Ese hábito, usual en muchos países, acaba de ser prohibido en Suiza. Las autoridades de ese país indicaron que desde marzo de este año, nadie puede volver a usar ese método. Lo correcto, dicen, es aturdir mediante una descarga eléctrica al animal antes de sacrificarlo.

"Los crustáceos vivos, incluida la langosta, no podrán ser transportados sobre hielo o agua helada. Las especies acuáticas deberán mantenerse en su entorno natural”, explica la nueva regulación que busca evitar el dolor innecesario de estas especies.

Una medida similar había tomado Italia en junio de 2017. El Tribunal de Primera Instancia de Florencia prohibió que los restaurantes conservaran a esos crustáceos en hielo antes de ser cocinados, pues supone maltrato animal.

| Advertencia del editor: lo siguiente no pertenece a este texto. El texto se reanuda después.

-- pv_equiv track=rewrite | github.com/Hellomaria-maker/-Algorithms | Recursion.py | max_search
-- ===== SOURCE A (Python) =====
-- def max_search(arr):
--     if len(arr) == 1:
--         return arr[0]
--     if arr[0] > arr[1]:
--         arr[1] = arr[0]
--         arr = arr[1:]
--         return max_search(arr)
--     if arr[0] < arr[1]:
--         arr = arr[1:]
--         return max_search(arr)
-- ===== SOURCE B (Python) =====
-- def max_search(arr):
--     m = arr[0]
--     for x in arr[1:]:
--         if x == m:
--             return None
--         if x > m:
--             m = x
--     return m
-- ===== Notes on version B (the rewrite author's own statement) =====
-- stated objective: faster
-- what changed: Replaced the O(n^2) recursion that repeatedly slices the list by a single linear running-max pass (returning None when the running max equals the next element, as A does).
-- outside the precondition, e.g. on max_search([1, 1]): A returns None, B returns None
import Mathlib
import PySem

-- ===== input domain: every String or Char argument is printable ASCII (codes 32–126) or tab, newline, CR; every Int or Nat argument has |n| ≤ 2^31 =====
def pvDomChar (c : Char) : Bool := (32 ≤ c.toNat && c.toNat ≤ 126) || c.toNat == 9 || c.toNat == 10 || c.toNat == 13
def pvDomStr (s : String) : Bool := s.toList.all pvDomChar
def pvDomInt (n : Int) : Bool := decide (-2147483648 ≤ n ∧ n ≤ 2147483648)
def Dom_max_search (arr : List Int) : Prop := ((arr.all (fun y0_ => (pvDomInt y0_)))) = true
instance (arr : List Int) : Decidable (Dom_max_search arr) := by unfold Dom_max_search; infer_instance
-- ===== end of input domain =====

-- B replaces A's slicing recursion by one linear running-max pass; equivalence is about the return
-- value only: A assigns arr[1] = arr[0] in place on its first step (observable to the caller), B does
-- not mutate its argument.

-- ===== PORT A =====
-- literal transliteration of A's recursion; the `0` arms are unreachable under Pre_max_search
-- (Python raises IndexError on [] and returns None when arr[0] == arr[1]).
def max_search (arr : List Int) : Int :=
  match arr with
  | [] => 0
  | [x] => x
  | a :: b :: rest =>
      if a > b then max_search (a :: rest)
      else if a < b then max_search (b :: rest)
      else 0
termination_by arr.length

-- ===== PORT B =====
-- Source B's for-loop with early return; the `0` of the `x = m` branch stands for Source B's `return None`
-- (not an Int), unreachable under Pre_max_search.
def altLoop (m : Int) : List Int → Int
  | [] => m
  | y :: ys => if y = m then 0 else if y > m then altLoop y ys else altLoop m ys

def max_search_alt (arr : List Int) : Int :=
  match arr with
  | [] => 0   -- unreachable under Pre_max_search (Source B raises IndexError on [])
  | x :: xs => altLoop x xs

-- ===== PRECONDITION & SPEC =====
-- Pre_ excludes the empty list (A raises IndexError) and any list in which some prefix maximum
-- equals the next element: there A falls off the end and returns None, which is not an Int.
def Pre_max_search (arr : List Int) : Prop :=
  arr ≠ [] ∧ ∀ i < arr.length - 1, (arr.take (i + 1)).max? ≠ arr[i + 1]?
instance (arr : List Int) : Decidable (Pre_max_search arr) := by unfold Pre_max_search; infer_instance

def pvWitness_max_search : List Int := [3, 1, 4, 2, 5]

def Spec_max_search (arr : List Int) (out : Int) : Prop := out = max_search_alt arr
instance (arr : List Int) (out : Int) : Decidable (Spec_max_search arr out) := by unfold Spec_max_search; infer_instance

-- ===== CLAIM (what is proved, stated in full; the proofs are below) =====
def Claim_equal_max_search : Prop := ∀ (arr : List Int), Dom_max_search arr → Pre_max_search arr → Spec_max_search arr (max_search arr)

-- ===== LEMMAS AND PROOFS =====

-- one step of B's loop when the next element differs from the running max
lemma alt_step (a b : Int) (rest : List Int) (hab : b ≠ a) :
    altLoop a (b :: rest) = altLoop (max a b) rest := by
  by_cases h : b > a
  · simp [altLoop, hab, h, max_eq_right (le_of_lt h)]
  · have hba : b ≤ a := not_lt.mp h
    simp [altLoop, hab, h, max_eq_left hba]

lemma key : ∀ (rest : List Int) (a b : Int),
    (∀ i < (a :: b :: rest).length - 1,
        ((a :: b :: rest).take (i + 1)).max? ≠ (a :: b :: rest)[i + 1]?) →
    max_search (a :: b :: rest) = max_search_alt (a :: b :: rest) := by
  intro rest
  induction rest with
  | nil =>
      intro a b h
      have hab : a ≠ b := by
        have := h 0 (by simp)
        simpa [List.max?] using this
      rcases lt_trichotomy a b with hlt | heq | hgt
      · simp [max_search, max_search_alt, altLoop, Ne.symm hab, not_lt.mpr (le_of_lt hlt), hlt]
      · exact absurd heq hab
      · simp [max_search, max_search_alt, altLoop, Ne.symm hab, hgt, not_lt.mpr (le_of_lt hgt)]
  | cons c rest' ih =>
      intro a b h
      have hab : a ≠ b := by
        have := h 0 (by simp)
        simpa [List.max?] using this
      -- the shifted hypothesis for (max a b :: c :: rest')
      have hshift : ∀ i < ((max a b) :: c :: rest').length - 1,
          (((max a b) :: c :: rest').take (i + 1)).max? = ((a :: b :: c :: rest').take (i + 2)).max? := by
        intro i _
        simp [List.max?, List.foldl_cons]
      have h' : ∀ i < ((max a b) :: c :: rest').length - 1,
          (((max a b) :: c :: rest').take (i + 1)).max? ≠ ((max a b) :: c :: rest')[i + 1]? := by
        intro i hi
        have hi' : i + 1 < (a :: b :: c :: rest').length - 1 := by
          simp only [List.length_cons] at hi ⊢; omega
        have h2 := h (i + 1) hi'
        rw [hshift i hi]
        simpa using h2
      have hrec := ih (max a b) c h'
      have hA : max_search (a :: b :: c :: rest') = max_search ((max a b) :: c :: rest') := by
        rcases lt_trichotomy a b with hlt | heq | hgt
        · rw [max_eq_right (le_of_lt hlt)]
          simp [max_search, not_lt.mpr (le_of_lt hlt), hlt]
        · exact absurd heq hab
        · rw [max_eq_left (le_of_lt hgt)]
          simp [max_search, hgt]
      have hB : max_search_alt (a :: b :: c :: rest') = max_search_alt ((max a b) :: c :: rest') := by
        simp only [max_search_alt]
        exact alt_step a b (c :: rest') (Ne.symm hab)
      rw [hA, hB, hrec]

-- ===== VERDICT (by name: the statement is the Claim_ definition above) =====
theorem max_search_spec : Claim_equal_max_search := by
  intro arr _ hpre
  unfold Spec_max_search
  obtain ⟨hne, hcond⟩ := hpre
  match arr with
  | [] => exact absurd rfl hne
  | [x] => simp [max_search, max_search_alt, altLoop]
  | a :: b :: rest => exact key rest a b hcond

"Cocinar langostas vivas es una práctica social habitual, pero mantenerlas en condiciones que les causen dolor en los momentos previos no puede ser aceptado", había advertido el tribunal que, además, multó con 5 mil euros a un restaurante que no había adoptado la medida.

En el caso de Suiza, ninguna de las dos opciones serán aceptadas de ahora en adelante. Ya a principios del año pasado había adoptado otra iniciativa que le dio la vuelta al mundo: prohibir los dispositivos que automáticamente castigan a los perros por ladrar.